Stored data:
"""

-- pv_equiv track=rewrite | github.com/shura08g/numpy | HackerRank/20_PickingNumbers.py | pickingNumbers2
-- ===== SOURCE A (Python) =====
-- def pickingNumbers2(a):
--     result = 0
--     length = len(a)
--     for i in range(length):
--         for j in range(length):
--             count = 0
--             if abs(a[i] - a[j]) <= 1:
--                 for val in a:
--                     if val == a[i] or val == a[j]:
--                         count += 1
--                 if result < count:
--                     result = count
--     return result
-- ===== SOURCE B (Python) =====
-- def pickingNumbers2(a):
--     cnt = {}
--     for v in a:
--         cnt[v] = cnt.get(v, 0) + 1
--     best = 0
--     for v in cnt:
--         t = cnt[v] + cnt.get(v + 1, 0)
--         if best < t:
--             best = t
--     return best
-- ===== Notes on version B (the rewrite author's own statement) =====
-- stated objective: faster
-- what changed: Replaces A's triple nested scan over all index pairs (recounting matching elements for each pair) by a single frequency-counter pass and one max over count[v]+count[v+1] per distinct value.
import Mathlib
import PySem

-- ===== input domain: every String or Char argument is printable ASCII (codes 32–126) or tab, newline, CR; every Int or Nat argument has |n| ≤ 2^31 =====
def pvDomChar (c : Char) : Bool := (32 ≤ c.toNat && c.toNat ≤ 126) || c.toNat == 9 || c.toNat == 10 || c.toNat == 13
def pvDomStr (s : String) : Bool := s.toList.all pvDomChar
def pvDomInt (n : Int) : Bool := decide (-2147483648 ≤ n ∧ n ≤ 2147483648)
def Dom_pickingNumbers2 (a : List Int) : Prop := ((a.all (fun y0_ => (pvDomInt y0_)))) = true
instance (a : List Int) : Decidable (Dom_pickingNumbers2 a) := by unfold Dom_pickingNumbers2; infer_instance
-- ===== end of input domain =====

-- B replaces A's cubic all-pairs scan by a frequency counter and a single max over count[v]+count[v+1] (asymptotically faster).


-- ===== PORT A =====
def pickingNumbers2 (a : List Int) : Int :=
  (PySem.List.pyRange 0 (a.length : Int) 1).foldl (fun result i =>
    (PySem.List.pyRange 0 (a.length : Int) 1).foldl (fun result j =>
      let ai := PySem.List.pyGetD a i 0
      let aj := PySem.List.pyGetD a j 0
      if |ai - aj| ≤ 1 then
        let count := a.foldl (fun count val =>
          if val = ai ∨ val = aj then count + 1 else count) (0 : Int)
        if result < count then count else result
      else result) result) 0

-- ===== PORT B =====
def pickingNumbers2_alt (a : List Int) : Int :=
  let cnt := a.foldl (fun d v => d.insert v (d.getD v 0 + 1)) (PySem.Dict.empty : PySem.Dict Int Int)
  cnt.keys.foldl (fun best v =>
    let t := cnt.getD v 0 + cnt.getD (v + 1) 0
    if best < t then t else best) 0

-- ===== PRECONDITION & SPEC =====
def Spec_pickingNumbers2 (a : List Int) (out : Int) : Prop := out = pickingNumbers2_alt a
instance (a : List Int) (out : Int) : Decidable (Spec_pickingNumbers2 a out) := by unfold Spec_pickingNumbers2; infer_instance

-- ===== CLAIM (what is proved, stated in full; the proofs are below) =====
def Claim_equal_pickingNumbers2 : Prop := ∀ (a : List Int), Dom_pickingNumbers2 a → Spec_pickingNumbers2 a (pickingNumbers2 a)

-- ===== LEMMAS AND PROOFS =====

-- abstract views of the two programs
def gA (a : List Int) (x y : Int) : Int :=
  if x = y then (a.count x : Int) else (a.count x : Int) + (a.count y : Int)

def gB (a : List Int) (v : Int) : Int := (a.count v : Int) + (a.count (v + 1) : Int)

def stepA (a : List Int) (x r y : Int) : Int :=
  if |x - y| ≤ 1 then (if r < gA a x y then gA a x y else r) else r

def innerA (a l : List Int) (x r : Int) : Int := l.foldl (stepA a x) r

def outerA (a l : List Int) (r : Int) : Int := l.foldl (fun r x => innerA a a x r) r

def foldB (a l : List Int) (r : Int) : Int :=
  l.foldl (fun best v => if best < gB a v then gB a v else best) r

lemma countfold_eq (x y : Int) (l : List Int) (r : Int) :
    l.foldl (fun c v => if v = x ∨ v = y then c + 1 else c) r = r + gA l x y := by
  induction l generalizing r with
  | nil => simp [gA]
  | cons h t ih =>
    simp only [List.foldl_cons, ih, gA, List.count_cons]
    by_cases hxy : x = y <;> by_cases hx : h = x <;> by_cases hy : h = y <;>
      simp_all <;> omega

lemma A_eq (a : List Int) : pickingNumbers2 a = outerA a a 0 := by
  unfold pickingNumbers2
  rw [PySem.List.foldl_pyRange_zero_pyGetD' a 0
    (fun result ai => (PySem.List.pyRange 0 (a.length : Int) 1).foldl (fun result j =>
      let aj := PySem.List.pyGetD a j 0
      if |ai - aj| ≤ 1 then
        let count := a.foldl (fun count val =>
          if val = ai ∨ val = aj then count + 1 else count) (0 : Int)
        if result < count then count else result
      else result) result) 0]
  unfold outerA
  congr 1
  funext r x
  rw [PySem.List.foldl_pyRange_zero_pyGetD' a 0
    (fun result aj =>
      if |x - aj| ≤ 1 then
        let count := a.foldl (fun count val =>
          if val = x ∨ val = aj then count + 1 else count) (0 : Int)
        if result < count then count else result
      else result) r]
  unfold innerA
  congr 1
  funext r y
  simp only [stepA, countfold_eq, zero_add]

lemma B_eq (a : List Int) : pickingNumbers2_alt a = foldB a (PySem.Set.ofList a) 0 := by
  unfold pickingNumbers2_alt foldB
  rw [PySem.Dict.foldl_insert_getD_add_one_eq_counter]
  simp only [PySem.Dict.keys_counter, PySem.Dict.getD_counter, gB]

lemma stepA_ge (a : List Int) (x r y : Int) : r ≤ stepA a x r y := by
  unfold stepA; split_ifs <;> omega

lemma inner_ge (a l : List Int) (x r : Int) : r ≤ innerA a l x r := by
  induction l generalizing r with
  | nil => simp [innerA]
  | cons h t ih =>
    calc r ≤ stepA a x r h := stepA_ge a x r h
    _ ≤ innerA a t x (stepA a x r h) := ih _

lemma inner_le (a l : List Int) (x : Int) {r B : Int} (h0 : r ≤ B)
    (h : ∀ y ∈ l, |x - y| ≤ 1 → gA a x y ≤ B) : innerA a l x r ≤ B := by
  induction l generalizing r with
  | nil => simpa [innerA]
  | cons hd t ih =>
    refine ih ?_ (fun y hy hxy => h y (List.mem_cons_of_mem _ hy) hxy)
    unfold stepA; split_ifs with h1 h2
    · exact h hd (List.mem_cons_self) h1
    · exact h0
    · exact h0

lemma inner_attain (a l : List Int) (x r y : Int) (hy : y ∈ l) (hxy : |x - y| ≤ 1) :
    gA a x y ≤ innerA a l x r := by
  induction l generalizing r with
  | nil => cases hy
  | cons hd t ih =>
    rcases List.mem_cons.mp hy with h | h
    · subst h
      refine le_trans ?_ (inner_ge a t x (stepA a x r y))
      unfold stepA; split_ifs <;> omega
    · exact ih _ h

lemma outer_ge (a l : List Int) (r : Int) : r ≤ outerA a l r := by
  induction l generalizing r with
  | nil => simp [outerA]
  | cons h t ih => exact le_trans (inner_ge a a h r) (ih _)

lemma outer_le (a l : List Int) {r B : Int} (h0 : r ≤ B)
    (h : ∀ x ∈ l, ∀ y ∈ a, |x - y| ≤ 1 → gA a x y ≤ B) : outerA a l r ≤ B := by
  induction l generalizing r with
  | nil => simpa [outerA]
  | cons hd t ih =>
    refine ih (inner_le a a hd h0 (h hd List.mem_cons_self)) ?_
    exact fun x hx => h x (List.mem_cons_of_mem _ hx)

lemma outer_attain (a l : List Int) (r x y : Int) (hx : x ∈ l) (hy : y ∈ a)
    (hxy : |x - y| ≤ 1) : gA a x y ≤ outerA a l r := by
  induction l generalizing r with
  | nil => cases hx
  | cons hd t ih =>
    rcases List.mem_cons.mp hx with h | h
    · subst h
      exact le_trans (inner_attain a a x r y hy hxy) (outer_ge a t _)
    · exact ih _ h

lemma foldB_ge (a l : List Int) (r : Int) : r ≤ foldB a l r := by
  induction l generalizing r with
  | nil => simp [foldB]
  | cons h t ih =>
    refine le_trans ?_ (ih _)
    dsimp only; split_ifs <;> omega

lemma foldB_le (a l : List Int) {r B : Int} (h0 : r ≤ B)
    (h : ∀ v ∈ l, gB a v ≤ B) : foldB a l r ≤ B := by
  induction l generalizing r with
  | nil => simpa [foldB]
  | cons hd t ih =>
    refine ih ?_ (fun v hv => h v (List.mem_cons_of_mem _ hv))
    have := h hd List.mem_cons_self
    dsimp only; split_ifs <;> omega

lemma foldB_attain (a l : List Int) (r v : Int) (hv : v ∈ l) : gB a v ≤ foldB a l r := by
  induction l generalizing r with
  | nil => cases hv
  | cons hd t ih =>
    rcases List.mem_cons.mp hv with h | h
    · subst h
      refine le_trans ?_ (foldB_ge a t _)
      dsimp only; split_ifs <;> omega
    · exact ih _ h

lemma A_le_B (a : List Int) : outerA a a 0 ≤ foldB a (PySem.Set.ofList a) 0 := by
  refine outer_le a a (foldB_ge a _ 0) ?_
  intro x hx y hy hxy
  have hxS : x ∈ PySem.Set.ofList a := (PySem.Set.mem_ofList a x).mpr hx
  have hyS : y ∈ PySem.Set.ofList a := (PySem.Set.mem_ofList a y).mpr hy
  unfold gA
  split_ifs with hxy'
  · refine le_trans ?_ (foldB_attain a _ 0 x hxS)
    unfold gB
    have : (0:Int) ≤ (a.count (x+1) : Int) := Int.natCast_nonneg _
    omega
  · -- x ≠ y and |x - y| ≤ 1 : y = x + 1 or x = y + 1
    rcases (by have := abs_le.mp hxy; omega : y = x + 1 ∨ x = y + 1) with h | h
    · subst h; exact foldB_attain a _ 0 x hxS
    · subst h
      have := foldB_attain a _ 0 y hyS
      unfold gB at this; omega

lemma B_le_A (a : List Int) : foldB a (PySem.Set.ofList a) 0 ≤ outerA a a 0 := by
  refine foldB_le a _ (outer_ge a a 0) ?_
  intro v hv
  have hva : v ∈ a := (PySem.Set.mem_ofList a v).mp hv
  by_cases h1 : (v + 1) ∈ a
  · have := outer_attain a a 0 v (v + 1) hva h1 (by simp)
    unfold gA at this
    rw [if_neg (by omega)] at this
    exact this
  · have hz : a.count (v + 1) = 0 := List.count_eq_zero.mpr h1
    have := outer_attain a a 0 v v hva hva (by simp)
    unfold gA at this
    rw [if_pos rfl] at this
    unfold gB; rw [hz]; simpa using this

-- ===== VERDICT (by name: the statement is the Claim_ definition above) =====
theorem pickingNumbers2_spec : Claim_equal_pickingNumbers2 := by
  intro a _
  unfold Spec_pickingNumbers2
  rw [A_eq, B_eq]
  exact le_antisymm (A_le_B a) (B_le_A a)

"""

What to work on - Above are some records. Report the number of their lines that include "stepA", and add nothing else.

Solution for this exercise - 10